EXERCISE INSTRUCTIONS - Lines containing the word "finds" in the data below: say how many, with no other text.
*-*-*
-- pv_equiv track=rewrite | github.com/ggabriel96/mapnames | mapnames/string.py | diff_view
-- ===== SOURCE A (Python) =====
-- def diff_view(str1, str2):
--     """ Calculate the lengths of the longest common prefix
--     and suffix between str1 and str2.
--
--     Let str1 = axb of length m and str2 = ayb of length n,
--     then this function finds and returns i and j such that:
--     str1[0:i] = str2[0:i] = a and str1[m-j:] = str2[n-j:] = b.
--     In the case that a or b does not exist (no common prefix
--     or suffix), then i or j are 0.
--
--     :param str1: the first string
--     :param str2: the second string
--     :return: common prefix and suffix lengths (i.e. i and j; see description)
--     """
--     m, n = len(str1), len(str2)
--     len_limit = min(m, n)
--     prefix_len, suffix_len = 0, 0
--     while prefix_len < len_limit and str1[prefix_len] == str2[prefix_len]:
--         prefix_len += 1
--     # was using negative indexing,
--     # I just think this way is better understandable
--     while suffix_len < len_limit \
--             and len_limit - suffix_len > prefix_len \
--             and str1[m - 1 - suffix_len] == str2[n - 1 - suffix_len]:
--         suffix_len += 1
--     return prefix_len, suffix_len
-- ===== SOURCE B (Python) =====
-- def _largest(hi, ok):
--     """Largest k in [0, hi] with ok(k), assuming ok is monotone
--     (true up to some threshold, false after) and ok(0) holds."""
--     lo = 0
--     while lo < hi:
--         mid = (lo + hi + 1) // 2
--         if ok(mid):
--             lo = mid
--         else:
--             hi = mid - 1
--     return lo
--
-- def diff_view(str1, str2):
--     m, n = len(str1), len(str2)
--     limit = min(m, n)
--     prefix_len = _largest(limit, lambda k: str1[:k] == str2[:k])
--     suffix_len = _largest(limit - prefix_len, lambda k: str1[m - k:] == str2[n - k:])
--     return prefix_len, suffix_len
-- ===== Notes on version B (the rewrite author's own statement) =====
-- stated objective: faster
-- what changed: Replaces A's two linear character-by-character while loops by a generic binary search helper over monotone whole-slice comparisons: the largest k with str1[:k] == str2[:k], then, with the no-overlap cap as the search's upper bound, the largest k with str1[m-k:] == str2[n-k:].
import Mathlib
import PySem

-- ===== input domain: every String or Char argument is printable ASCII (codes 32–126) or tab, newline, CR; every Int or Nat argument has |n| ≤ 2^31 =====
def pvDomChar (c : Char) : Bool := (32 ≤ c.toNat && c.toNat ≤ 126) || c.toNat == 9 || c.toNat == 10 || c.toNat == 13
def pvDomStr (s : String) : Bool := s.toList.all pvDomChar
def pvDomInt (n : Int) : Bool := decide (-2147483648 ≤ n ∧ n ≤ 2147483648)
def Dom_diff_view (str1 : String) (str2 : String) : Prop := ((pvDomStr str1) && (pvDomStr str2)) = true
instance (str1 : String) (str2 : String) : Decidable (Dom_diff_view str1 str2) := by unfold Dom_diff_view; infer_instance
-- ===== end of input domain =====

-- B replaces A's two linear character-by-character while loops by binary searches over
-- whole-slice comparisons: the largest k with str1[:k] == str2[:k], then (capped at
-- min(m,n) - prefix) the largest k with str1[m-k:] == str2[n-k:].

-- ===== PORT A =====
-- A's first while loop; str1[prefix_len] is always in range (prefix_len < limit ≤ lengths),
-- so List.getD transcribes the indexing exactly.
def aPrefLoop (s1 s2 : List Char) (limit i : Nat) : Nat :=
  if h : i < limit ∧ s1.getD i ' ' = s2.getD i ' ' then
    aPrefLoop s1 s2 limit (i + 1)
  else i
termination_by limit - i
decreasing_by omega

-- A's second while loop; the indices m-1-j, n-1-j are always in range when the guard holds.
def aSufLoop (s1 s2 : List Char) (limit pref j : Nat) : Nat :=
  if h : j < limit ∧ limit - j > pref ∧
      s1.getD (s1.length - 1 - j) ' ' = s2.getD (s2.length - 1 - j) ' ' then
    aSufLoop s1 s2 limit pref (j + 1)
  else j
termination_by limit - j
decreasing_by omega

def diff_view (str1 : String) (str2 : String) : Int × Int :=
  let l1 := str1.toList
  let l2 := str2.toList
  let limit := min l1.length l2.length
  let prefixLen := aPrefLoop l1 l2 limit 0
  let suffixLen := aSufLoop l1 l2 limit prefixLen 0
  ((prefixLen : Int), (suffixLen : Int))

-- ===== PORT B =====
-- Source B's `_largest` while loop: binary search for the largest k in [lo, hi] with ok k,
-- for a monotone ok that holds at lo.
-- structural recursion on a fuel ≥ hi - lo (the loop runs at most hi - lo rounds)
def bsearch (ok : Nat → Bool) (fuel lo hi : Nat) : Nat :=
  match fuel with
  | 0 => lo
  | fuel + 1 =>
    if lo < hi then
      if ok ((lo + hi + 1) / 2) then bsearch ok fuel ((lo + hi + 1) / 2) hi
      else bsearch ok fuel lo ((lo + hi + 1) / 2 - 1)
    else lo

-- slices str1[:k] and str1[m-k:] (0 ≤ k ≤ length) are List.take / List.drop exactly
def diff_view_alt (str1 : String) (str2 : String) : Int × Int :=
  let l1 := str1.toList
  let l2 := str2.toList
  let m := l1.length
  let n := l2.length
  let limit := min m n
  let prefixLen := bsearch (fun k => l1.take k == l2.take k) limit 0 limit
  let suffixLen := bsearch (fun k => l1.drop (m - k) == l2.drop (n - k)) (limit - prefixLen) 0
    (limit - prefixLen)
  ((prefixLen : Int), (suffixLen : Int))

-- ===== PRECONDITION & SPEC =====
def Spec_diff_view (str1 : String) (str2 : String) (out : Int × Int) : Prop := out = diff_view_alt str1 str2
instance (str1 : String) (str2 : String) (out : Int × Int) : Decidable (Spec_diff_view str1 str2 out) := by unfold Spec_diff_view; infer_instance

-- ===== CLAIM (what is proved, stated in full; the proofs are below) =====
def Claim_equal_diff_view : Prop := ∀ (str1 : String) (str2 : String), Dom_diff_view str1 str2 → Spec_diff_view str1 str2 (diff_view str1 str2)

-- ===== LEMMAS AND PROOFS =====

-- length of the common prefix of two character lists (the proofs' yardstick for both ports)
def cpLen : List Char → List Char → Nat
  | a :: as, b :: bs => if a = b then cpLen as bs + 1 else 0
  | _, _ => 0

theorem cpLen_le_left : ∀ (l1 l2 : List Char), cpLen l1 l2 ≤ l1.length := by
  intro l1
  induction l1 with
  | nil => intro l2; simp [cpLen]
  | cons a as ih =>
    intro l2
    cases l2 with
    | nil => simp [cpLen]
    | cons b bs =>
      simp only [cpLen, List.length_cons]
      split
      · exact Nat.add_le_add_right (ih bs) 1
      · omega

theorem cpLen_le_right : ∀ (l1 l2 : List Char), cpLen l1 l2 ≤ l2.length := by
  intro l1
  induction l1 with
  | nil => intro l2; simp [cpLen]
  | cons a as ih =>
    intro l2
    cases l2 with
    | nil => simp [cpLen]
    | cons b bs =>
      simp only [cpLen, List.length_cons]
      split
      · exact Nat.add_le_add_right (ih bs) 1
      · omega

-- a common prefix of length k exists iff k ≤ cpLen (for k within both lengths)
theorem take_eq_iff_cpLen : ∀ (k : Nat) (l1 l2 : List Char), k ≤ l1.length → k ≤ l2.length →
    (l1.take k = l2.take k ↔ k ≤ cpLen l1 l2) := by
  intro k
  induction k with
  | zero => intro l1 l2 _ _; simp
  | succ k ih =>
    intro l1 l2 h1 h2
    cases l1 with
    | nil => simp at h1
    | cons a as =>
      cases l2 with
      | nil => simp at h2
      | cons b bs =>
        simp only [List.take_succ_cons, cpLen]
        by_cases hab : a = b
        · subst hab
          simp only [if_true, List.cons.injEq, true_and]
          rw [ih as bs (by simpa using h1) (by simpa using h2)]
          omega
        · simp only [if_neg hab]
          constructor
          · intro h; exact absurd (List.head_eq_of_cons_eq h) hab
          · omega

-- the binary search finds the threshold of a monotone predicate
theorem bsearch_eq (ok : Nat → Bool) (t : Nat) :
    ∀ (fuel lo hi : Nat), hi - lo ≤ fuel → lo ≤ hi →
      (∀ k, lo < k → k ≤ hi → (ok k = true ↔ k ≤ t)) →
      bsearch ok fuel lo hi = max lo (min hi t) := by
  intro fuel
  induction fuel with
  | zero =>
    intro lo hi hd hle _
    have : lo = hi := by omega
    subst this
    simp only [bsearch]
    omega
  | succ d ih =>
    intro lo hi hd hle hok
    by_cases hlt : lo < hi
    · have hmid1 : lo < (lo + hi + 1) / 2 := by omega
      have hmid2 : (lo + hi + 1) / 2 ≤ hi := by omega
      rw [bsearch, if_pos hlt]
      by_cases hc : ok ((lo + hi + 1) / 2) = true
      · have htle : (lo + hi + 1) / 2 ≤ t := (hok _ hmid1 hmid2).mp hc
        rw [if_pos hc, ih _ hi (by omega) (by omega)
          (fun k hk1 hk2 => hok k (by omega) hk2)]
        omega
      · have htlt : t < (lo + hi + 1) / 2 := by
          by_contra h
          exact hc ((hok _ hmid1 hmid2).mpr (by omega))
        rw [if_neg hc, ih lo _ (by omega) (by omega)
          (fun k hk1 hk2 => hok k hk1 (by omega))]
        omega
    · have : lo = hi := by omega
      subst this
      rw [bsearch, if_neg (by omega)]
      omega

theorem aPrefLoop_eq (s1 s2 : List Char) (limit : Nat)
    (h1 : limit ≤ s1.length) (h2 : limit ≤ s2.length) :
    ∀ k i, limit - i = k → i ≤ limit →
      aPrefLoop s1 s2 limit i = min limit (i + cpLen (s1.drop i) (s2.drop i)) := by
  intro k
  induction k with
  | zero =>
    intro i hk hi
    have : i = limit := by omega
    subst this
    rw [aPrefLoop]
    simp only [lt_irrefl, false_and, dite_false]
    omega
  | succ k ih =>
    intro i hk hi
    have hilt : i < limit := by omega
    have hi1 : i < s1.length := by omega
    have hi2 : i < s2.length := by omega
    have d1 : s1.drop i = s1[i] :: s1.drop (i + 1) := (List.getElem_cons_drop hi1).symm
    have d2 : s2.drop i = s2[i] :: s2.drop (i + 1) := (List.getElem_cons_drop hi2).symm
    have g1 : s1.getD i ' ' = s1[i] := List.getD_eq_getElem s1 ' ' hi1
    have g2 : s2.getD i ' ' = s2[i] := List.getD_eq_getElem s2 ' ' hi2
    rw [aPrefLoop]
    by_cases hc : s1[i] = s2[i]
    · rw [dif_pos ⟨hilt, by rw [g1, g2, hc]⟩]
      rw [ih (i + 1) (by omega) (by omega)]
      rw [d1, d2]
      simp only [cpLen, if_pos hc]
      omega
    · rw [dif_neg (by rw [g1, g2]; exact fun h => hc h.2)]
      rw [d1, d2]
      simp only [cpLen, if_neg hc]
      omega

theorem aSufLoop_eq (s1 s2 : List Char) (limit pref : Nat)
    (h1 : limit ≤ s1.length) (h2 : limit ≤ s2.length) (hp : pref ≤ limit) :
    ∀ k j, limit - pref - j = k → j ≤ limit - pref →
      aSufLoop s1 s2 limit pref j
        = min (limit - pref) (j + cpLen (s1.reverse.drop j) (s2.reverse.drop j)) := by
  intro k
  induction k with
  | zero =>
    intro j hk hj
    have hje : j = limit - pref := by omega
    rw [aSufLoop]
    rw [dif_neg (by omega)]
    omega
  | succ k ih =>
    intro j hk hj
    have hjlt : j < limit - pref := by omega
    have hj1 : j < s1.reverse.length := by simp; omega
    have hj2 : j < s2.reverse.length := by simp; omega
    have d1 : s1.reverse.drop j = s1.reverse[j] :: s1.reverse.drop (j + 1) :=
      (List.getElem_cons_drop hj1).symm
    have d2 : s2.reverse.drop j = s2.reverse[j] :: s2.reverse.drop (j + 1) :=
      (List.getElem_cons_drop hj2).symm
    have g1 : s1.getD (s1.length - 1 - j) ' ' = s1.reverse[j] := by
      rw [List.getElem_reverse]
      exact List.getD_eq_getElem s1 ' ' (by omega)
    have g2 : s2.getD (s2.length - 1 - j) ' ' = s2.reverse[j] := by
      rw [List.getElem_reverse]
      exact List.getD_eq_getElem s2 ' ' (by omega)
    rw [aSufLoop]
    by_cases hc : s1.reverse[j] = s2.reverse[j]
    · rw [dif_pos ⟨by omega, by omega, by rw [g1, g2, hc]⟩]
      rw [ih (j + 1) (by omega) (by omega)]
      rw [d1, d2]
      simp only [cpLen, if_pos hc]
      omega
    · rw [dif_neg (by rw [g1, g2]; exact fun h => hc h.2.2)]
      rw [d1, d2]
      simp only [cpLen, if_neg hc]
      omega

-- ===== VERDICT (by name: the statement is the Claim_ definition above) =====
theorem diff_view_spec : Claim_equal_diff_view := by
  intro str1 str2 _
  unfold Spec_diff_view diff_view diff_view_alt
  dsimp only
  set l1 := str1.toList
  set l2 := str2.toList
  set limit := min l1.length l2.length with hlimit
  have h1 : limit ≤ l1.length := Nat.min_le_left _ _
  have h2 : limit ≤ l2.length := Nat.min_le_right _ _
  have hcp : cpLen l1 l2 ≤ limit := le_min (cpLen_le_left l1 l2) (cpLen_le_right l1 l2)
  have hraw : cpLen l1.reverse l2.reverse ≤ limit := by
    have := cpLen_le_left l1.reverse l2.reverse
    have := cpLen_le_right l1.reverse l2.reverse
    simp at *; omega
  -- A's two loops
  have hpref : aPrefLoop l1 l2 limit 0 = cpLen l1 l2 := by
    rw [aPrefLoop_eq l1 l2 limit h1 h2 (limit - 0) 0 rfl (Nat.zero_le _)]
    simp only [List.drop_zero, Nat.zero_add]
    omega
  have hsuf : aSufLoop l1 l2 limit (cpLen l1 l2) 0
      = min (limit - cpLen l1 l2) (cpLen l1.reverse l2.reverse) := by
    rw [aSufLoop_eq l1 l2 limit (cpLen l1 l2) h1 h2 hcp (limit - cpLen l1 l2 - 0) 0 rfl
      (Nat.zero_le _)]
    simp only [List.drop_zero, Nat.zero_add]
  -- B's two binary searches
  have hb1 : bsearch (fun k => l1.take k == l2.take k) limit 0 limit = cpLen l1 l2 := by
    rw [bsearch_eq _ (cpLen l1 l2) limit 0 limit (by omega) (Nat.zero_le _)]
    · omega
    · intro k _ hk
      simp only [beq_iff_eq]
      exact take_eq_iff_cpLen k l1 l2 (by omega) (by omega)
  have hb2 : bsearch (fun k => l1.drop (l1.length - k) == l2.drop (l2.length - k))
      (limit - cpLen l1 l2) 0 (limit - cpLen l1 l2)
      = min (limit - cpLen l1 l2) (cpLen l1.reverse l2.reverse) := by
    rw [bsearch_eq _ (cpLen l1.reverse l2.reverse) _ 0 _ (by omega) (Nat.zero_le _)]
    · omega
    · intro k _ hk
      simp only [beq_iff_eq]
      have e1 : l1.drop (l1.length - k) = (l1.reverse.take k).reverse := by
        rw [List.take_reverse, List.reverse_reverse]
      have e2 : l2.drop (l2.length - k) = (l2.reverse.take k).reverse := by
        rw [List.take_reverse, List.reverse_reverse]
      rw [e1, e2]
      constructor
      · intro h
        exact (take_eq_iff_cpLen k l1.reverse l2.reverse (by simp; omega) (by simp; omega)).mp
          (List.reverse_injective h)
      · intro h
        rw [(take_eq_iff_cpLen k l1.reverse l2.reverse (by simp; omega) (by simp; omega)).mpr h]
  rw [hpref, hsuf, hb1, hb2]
*-*-*
ANSWER BOX - 2